-- pv_equiv track=rewrite | github.com/stewvsshark/algorithms-practice | Greedy Algorithms/slow-slums.py | do_greedy
-- ===== SOURCE A (Python) =====
-- def do_greedy(arr, result):
--     if len(arr) == 1:
--         return 0
--     else:
--         arr.sort()
--         greedy_sum = arr[len(arr)-1] + arr[len(arr)-2]
--         new_arr = arr[:-2] + [greedy_sum]
--         return greedy_sum + do_greedy(new_arr, result)
-- ===== SOURCE B (Python) =====
-- def do_greedy(arr, result):
--     # Iterative: sort once, then keep the working list sorted by inserting each
--     # merged sum at its position (scan from the right), instead of re-sorting
--     # every round. (Note: unlike A, this does not sort `arr` in place.)
--     xs = sorted(arr)
--     total = 0
--     while len(xs) > 1:
--         s = xs[-2] + xs[-1]
--         total += s
--         rest = xs[:-2]
--         j = len(rest)
--         while j > 0 and rest[j - 1] > s:
--             j -= 1
--         xs = rest[:j] + [s] + rest[j:]
--     return total
-- ===== Notes on version B (the rewrite author's own statement) =====
-- stated objective: alternative
-- what changed: Recursion with a full re-sort at every merge step is replaced by a single initial sort plus an iterative loop that re-inserts each merged sum into the sorted working list by a right-to-left scan.
import Mathlib
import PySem

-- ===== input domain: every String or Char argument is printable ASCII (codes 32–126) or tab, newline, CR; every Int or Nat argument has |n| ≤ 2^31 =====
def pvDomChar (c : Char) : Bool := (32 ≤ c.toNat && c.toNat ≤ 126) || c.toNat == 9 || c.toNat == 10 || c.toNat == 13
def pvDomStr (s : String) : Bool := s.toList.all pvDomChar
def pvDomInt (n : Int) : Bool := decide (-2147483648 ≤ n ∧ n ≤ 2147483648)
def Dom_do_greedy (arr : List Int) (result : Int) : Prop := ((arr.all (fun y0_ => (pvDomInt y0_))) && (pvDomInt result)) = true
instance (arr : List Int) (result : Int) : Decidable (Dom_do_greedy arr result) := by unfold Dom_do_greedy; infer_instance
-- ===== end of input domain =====

-- B replaces A's recursion-with-re-sort by one initial sort plus an iterative loop that
-- re-inserts each merged sum into the sorted working list (equivalence is about the return
-- value; A additionally sorts the caller's list in place, B does not).

-- ===== PORT A =====
-- A: if len(arr)==1 return 0; else sort, add the two largest, replace them by their sum, recurse.
-- The recursion runs on fuel = len(arr) (each call shrinks the list by one: a totality guard only);
-- the fuel-0 and length-0 branches return 0 only where Python raises IndexError (outside Pre_).
def pvGoA : Nat → List Int → Int
  | 0, _ => 0
  | n + 1, arr =>
    if arr.length = 1 then 0
    else if arr.length = 0 then 0
    else
      let s := PySem.List.sorted arr (fun x => x) false
      let greedy_sum := PySem.List.pyGetD s ((arr.length : Int) - 1) 0 +
                        PySem.List.pyGetD s ((arr.length : Int) - 2) 0
      let new_arr := PySem.List.slice s none (some (-2)) ++ [greedy_sum]
      greedy_sum + pvGoA n new_arr

def do_greedy (arr : List Int) (result : Int) : Int := pvGoA arr.length arr

-- ===== PORT B =====
-- inner scan: j = len(rest); while j > 0 and rest[j-1] > s: j -= 1   (rest[j-1] is in range)
def pvInsPos (rest : List Int) (s : Int) : Nat → Nat
  | 0 => 0
  | k + 1 => if s < PySem.List.pyGetD rest (k : Int) 0 then pvInsPos rest s k else k + 1

-- while len(xs) > 1: pop the two largest, accumulate their sum, insert it back at position j;
-- each round shrinks xs by one, so fuel = len(xs) suffices (a totality guard only).
-- (rest[:j] = take j and rest[j:] = drop j, exact since 0 ≤ j ≤ len(rest))
def pvLoop : Nat → List Int → Int → Int
  | 0, _, total => total
  | n + 1, xs, total =>
    if xs.length ≤ 1 then total
    else
      let s := PySem.List.pyGetD xs (-2) 0 + PySem.List.pyGetD xs (-1) 0
      let rest := PySem.List.slice xs none (some (-2))
      let j := pvInsPos rest s rest.length
      pvLoop n (rest.take j ++ [s] ++ rest.drop j) (total + s)

def do_greedy_alt (arr : List Int) (result : Int) : Int :=
  pvLoop arr.length (PySem.List.sorted arr (fun x => x) false) 0

-- ===== PRECONDITION & SPEC =====
-- Pre_ excludes only the empty list, on which A raises IndexError (arr[len(arr)-1] on []).
def Pre_do_greedy (arr : List Int) (result : Int) : Prop := arr ≠ []
instance (arr : List Int) (result : Int) : Decidable (Pre_do_greedy arr result) := by
  unfold Pre_do_greedy; infer_instance

def pvWitness_do_greedy : List Int × Int := ([3, 1, 2], 0)

def Spec_do_greedy (arr : List Int) (result : Int) (out : Int) : Prop := out = do_greedy_alt arr result
instance (arr : List Int) (result : Int) (out : Int) : Decidable (Spec_do_greedy arr result out) := by unfold Spec_do_greedy; infer_instance

-- ===== CLAIM (what is proved, stated in full; the proofs are below) =====
def Claim_equal_do_greedy : Prop := ∀ (arr : List Int) (result : Int), Dom_do_greedy arr result → Pre_do_greedy arr result → Spec_do_greedy arr result (do_greedy arr result)

-- ===== LEMMAS AND PROOFS =====

-- slice helper: xs[:-2] is take (len - 2)
theorem pv_slice_neg2 (xs : List Int) :
    PySem.List.slice xs none (some (-2)) = xs.take (xs.length - 2) := by
  simpa using PySem.List.slice_to_neg_natCast (xs := xs) (k := 2) (by omega)

theorem pvInsPos_le (rest : List Int) (s : Int) : ∀ k, pvInsPos rest s k ≤ k := by
  intro k
  induction k with
  | zero => simp [pvInsPos]
  | succ k ih => simp only [pvInsPos]; split <;> omega

-- the accumulator of B's loop is additive
theorem pvLoop_add : ∀ (n : Nat) (xs : List Int) (t : Int),
    pvLoop n xs t = t + pvLoop n xs 0 := by
  intro n
  induction n with
  | zero => intro xs t; simp [pvLoop]
  | succ n ih =>
    intro xs t
    rw [pvLoop]; conv_rhs => rw [pvLoop]
    by_cases h1 : xs.length ≤ 1
    · simp [h1]
    · simp only [h1, if_false]
      rw [ih _ (t + _), ih _ (0 + _)]
      ring

-- characterisation of the insertion position found by B's right-to-left scan
theorem pvInsPos_spec (rest : List Int) (s : Int) : ∀ (k : Nat), k ≤ rest.length →
    (∀ i, pvInsPos rest s k ≤ i → i < k → s < rest.getD i 0) ∧
    (pvInsPos rest s k = 0 ∨ rest.getD (pvInsPos rest s k - 1) 0 ≤ s) := by
  intro k
  induction k with
  | zero => intro _; exact ⟨by omega, Or.inl rfl⟩
  | succ k ih =>
    intro hk
    have hk' : k ≤ rest.length := by omega
    rw [pvInsPos]
    by_cases hc : s < PySem.List.pyGetD rest (k : Int) 0
    · have hgd : PySem.List.pyGetD rest (k : Int) 0 = rest.getD k 0 := by
        simp [PySem.List.pyGetD_natCast]
      obtain ⟨ih1, ih2⟩ := ih hk'
      refine ⟨?_, ?_⟩
      · simp only [hc, if_true]
        intro i hji hik
        by_cases hik' : i < k
        · exact ih1 i hji hik'
        · have : i = k := by omega
          rw [this]; rw [hgd] at hc; exact hc
      · simp only [hc, if_true]; exact ih2
    · refine ⟨?_, ?_⟩
      · simp only [hc, if_false]; omega
      · simp only [hc, if_false]
        right
        have hgd : PySem.List.pyGetD rest (k : Int) 0 = rest.getD k 0 := by
          simp [PySem.List.pyGetD_natCast]
        rw [hgd] at hc
        simpa using not_lt.mp hc

-- inserting s at the scanned position of a sorted list yields exactly sorted(rest ++ [s])
theorem pv_ins_eq_sorted (rest : List Int) (s : Int)
    (hp : rest.Pairwise (· ≤ ·)) :
    rest.take (pvInsPos rest s rest.length) ++ [s] ++ rest.drop (pvInsPos rest s rest.length)
      = PySem.List.sorted (rest ++ [s]) (fun x => x) false := by
  set j := pvInsPos rest s rest.length with hjdef
  have hj : j ≤ rest.length := pvInsPos_le rest s rest.length
  obtain ⟨hgt, hle⟩ := pvInsPos_spec rest s rest.length le_rfl
  -- elements before j are ≤ s, elements from j on are > s
  have hbefore : ∀ i (hi : i < j), rest[i]'(by omega) ≤ s := by
    intro i hi
    rcases hle with h0 | hj1
    · omega
    · have hij : i ≤ j - 1 := by omega
      have hj1lt : j - 1 < rest.length := by omega
      have : rest[i]'(by omega) ≤ rest[j-1]'(hj1lt) := by
        rcases Nat.lt_or_ge i (j-1) with h | h
        · exact List.pairwise_iff_getElem.mp hp i (j-1) (by omega) hj1lt h
        · have : i = j - 1 := by omega
          simp [this]
      calc rest[i]'(by omega) ≤ rest[j-1]'(hj1lt) := this
        _ = rest.getD (j-1) 0 := by rw [List.getD_eq_getElem rest 0 hj1lt]
        _ ≤ s := hj1
  have hafter : ∀ i (hi : j ≤ i) (hi2 : i < rest.length), s < rest[i]'(hi2) := by
    intro i hi hi2
    have := hgt i hi hi2
    rwa [List.getD_eq_getElem rest 0 hi2] at this
  -- the result is sorted
  have hpair : (rest.take j ++ [s] ++ rest.drop j).Pairwise (· ≤ ·) := by
    rw [List.pairwise_append]
    refine ⟨?_, hp.sublist (List.drop_sublist j rest), ?_⟩
    · rw [List.pairwise_append]
      refine ⟨hp.sublist (List.take_sublist j rest), by simp, ?_⟩
      intro a ha b hb
      simp only [List.mem_singleton] at hb
      subst hb
      obtain ⟨i, hi, hieq⟩ := List.mem_take_iff_getElem.mp ha
      rw [← hieq]; exact hbefore i (by omega)
    · intro a ha b hb
      obtain ⟨i, hi, hieq⟩ := List.mem_iff_getElem.mp hb
      simp only [List.getElem_drop, List.length_drop] at hi hieq
      have hbgt : s < b := by
        rw [← hieq]; exact hafter (j + i) (by omega) (by omega)
      rcases List.mem_append.mp ha with ha' | ha'
      · obtain ⟨i', hi', hieq'⟩ := List.mem_take_iff_getElem.mp ha'
        rw [← hieq']
        have := hbefore i' (by omega)
        omega
      · simp only [List.mem_singleton] at ha'
        subst ha'; omega
  -- the result is a permutation of rest ++ [s]
  have hperm : (rest.take j ++ [s] ++ rest.drop j).Perm (rest ++ [s]) := by
    have h1 : rest.take j ++ [s] ++ rest.drop j = rest.take j ++ s :: rest.drop j := by
      simp
    rw [h1]
    refine List.perm_middle.trans ?_
    rw [List.take_append_drop]
    exact (List.perm_append_singleton s rest).symm
  exact (PySem.List.sorted_id_eq_of_perm_of_pairwise (xs := rest ++ [s])
    (ys := rest.take j ++ [s] ++ rest.drop j) hperm hpair).symm

theorem main_lemma : ∀ n (arr : List Int), arr.length = n → arr ≠ [] →
    pvGoA n arr = pvLoop n (PySem.List.sorted arr (fun x => x) false) 0 := by
  intro n
  induction n with
  | zero =>
    intro arr h hne
    exact absurd (List.length_eq_zero_iff.mp h) hne
  | succ n ih =>
    intro arr h hne
    rw [pvGoA]; conv_rhs => rw [pvLoop]
    set xs := PySem.List.sorted arr (fun x => x) false with hxs
    have hlen : xs.length = arr.length := PySem.List.length_sorted arr (fun x => x) false
    by_cases h1 : arr.length = 1
    · simp [h1, hlen]
    · have h0 : arr.length ≠ 0 := fun hz => hne (List.length_eq_zero_iff.mp hz)
      have h2 : 2 ≤ arr.length := by omega
      simp only [h1, if_false, h0, if_false, pv_slice_neg2, hlen,
        show ¬ arr.length ≤ 1 by omega, if_false]
      set rest := xs.take (arr.length - 2) with hrest
      -- A's two top elements equal B's
      have hA1 : PySem.List.pyGetD xs ((arr.length : Int) - 1) 0
          = xs[arr.length - 1]'(by omega) := by
        have e : ((arr.length : Int) - 1) = ((arr.length - 1 : Nat) : Int) := by omega
        rw [e, PySem.List.pyGetD_natCast, List.getD_eq_getElem xs 0 (by omega)]
      have hA2 : PySem.List.pyGetD xs ((arr.length : Int) - 2) 0
          = xs[arr.length - 2]'(by omega) := by
        have e : ((arr.length : Int) - 2) = ((arr.length - 2 : Nat) : Int) := by omega
        rw [e, PySem.List.pyGetD_natCast, List.getD_eq_getElem xs 0 (by omega)]
      have hB1 : PySem.List.pyGetD xs (-1) 0 = xs[arr.length - 1]'(by omega) := by
        rw [PySem.List.pyGetD_neg_ofNat xs 1 0 (by omega) (by omega)]
        simp [hlen]
      have hB2 : PySem.List.pyGetD xs (-2) 0 = xs[arr.length - 2]'(by omega) := by
        rw [PySem.List.pyGetD_neg_ofNat xs 2 0 (by omega) (by omega)]
        simp [hlen]
      set g : Int := xs[arr.length - 1]'(by omega) + xs[arr.length - 2]'(by omega) with hg
      set sB : Int := PySem.List.pyGetD xs (-2) 0 + PySem.List.pyGetD xs (-1) 0 with hsB
      have hgs : g = sB := by rw [hsB, hB1, hB2, hg]; ring
      rw [hA1, hA2, ← hg]
      -- rest of xs is sorted
      have hxp : xs.Pairwise (· ≤ ·) := by
        have := PySem.List.sorted_pairwise (xs := arr) (key := fun x : Int => x) (κ := Int)
        simpa using this
      have hrp : rest.Pairwise (· ≤ ·) := hxp.sublist (List.take_sublist _ _)
      have hrlen : rest.length = arr.length - 2 := by
        simp only [hrest, List.length_take, hlen]; omega
      -- IH on the merged list
      have hnext : (rest ++ [g]).length = n := by
        simp only [List.length_append, List.length_singleton, hrlen]; omega
      have hnn : rest ++ [g] ≠ [] := by simp
      rw [ih (rest ++ [g]) hnext hnn]
      -- B's inserted list is sorted(rest ++ [sB])
      have hins := pv_ins_eq_sorted rest sB hrp
      rw [hgs, hins]
      -- align the accumulators
      rw [pvLoop_add n _ (0 + sB)]
      ring

-- ===== VERDICT (by name: the statement is the Claim_ definition above) =====
theorem do_greedy_spec : Claim_equal_do_greedy := by
  intro arr result _ hpre
  unfold Spec_do_greedy do_greedy_alt do_greedy
  exact main_lemma arr.length arr rfl hpre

Problem requirements
Reprint exactly the lines above that start at the one with "set xs := PySem.List.sorted" and end at the one with "show ¬ arr.length", keeping both and adding none.

Completed exercise
    set xs := PySem.List.sorted arr (fun x => x) false with hxs
    have hlen : xs.length = arr.length := PySem.List.length_sorted arr (fun x => x) false
    by_cases h1 : arr.length = 1
    · simp [h1, hlen]
    · have h0 : arr.length ≠ 0 := fun hz => hne (List.length_eq_zero_iff.mp hz)
      have h2 : 2 ≤ arr.length := by omega
      simp only [h1, if_false, h0, if_false, pv_slice_neg2, hlen,
        show ¬ arr.length ≤ 1 by omega, if_false]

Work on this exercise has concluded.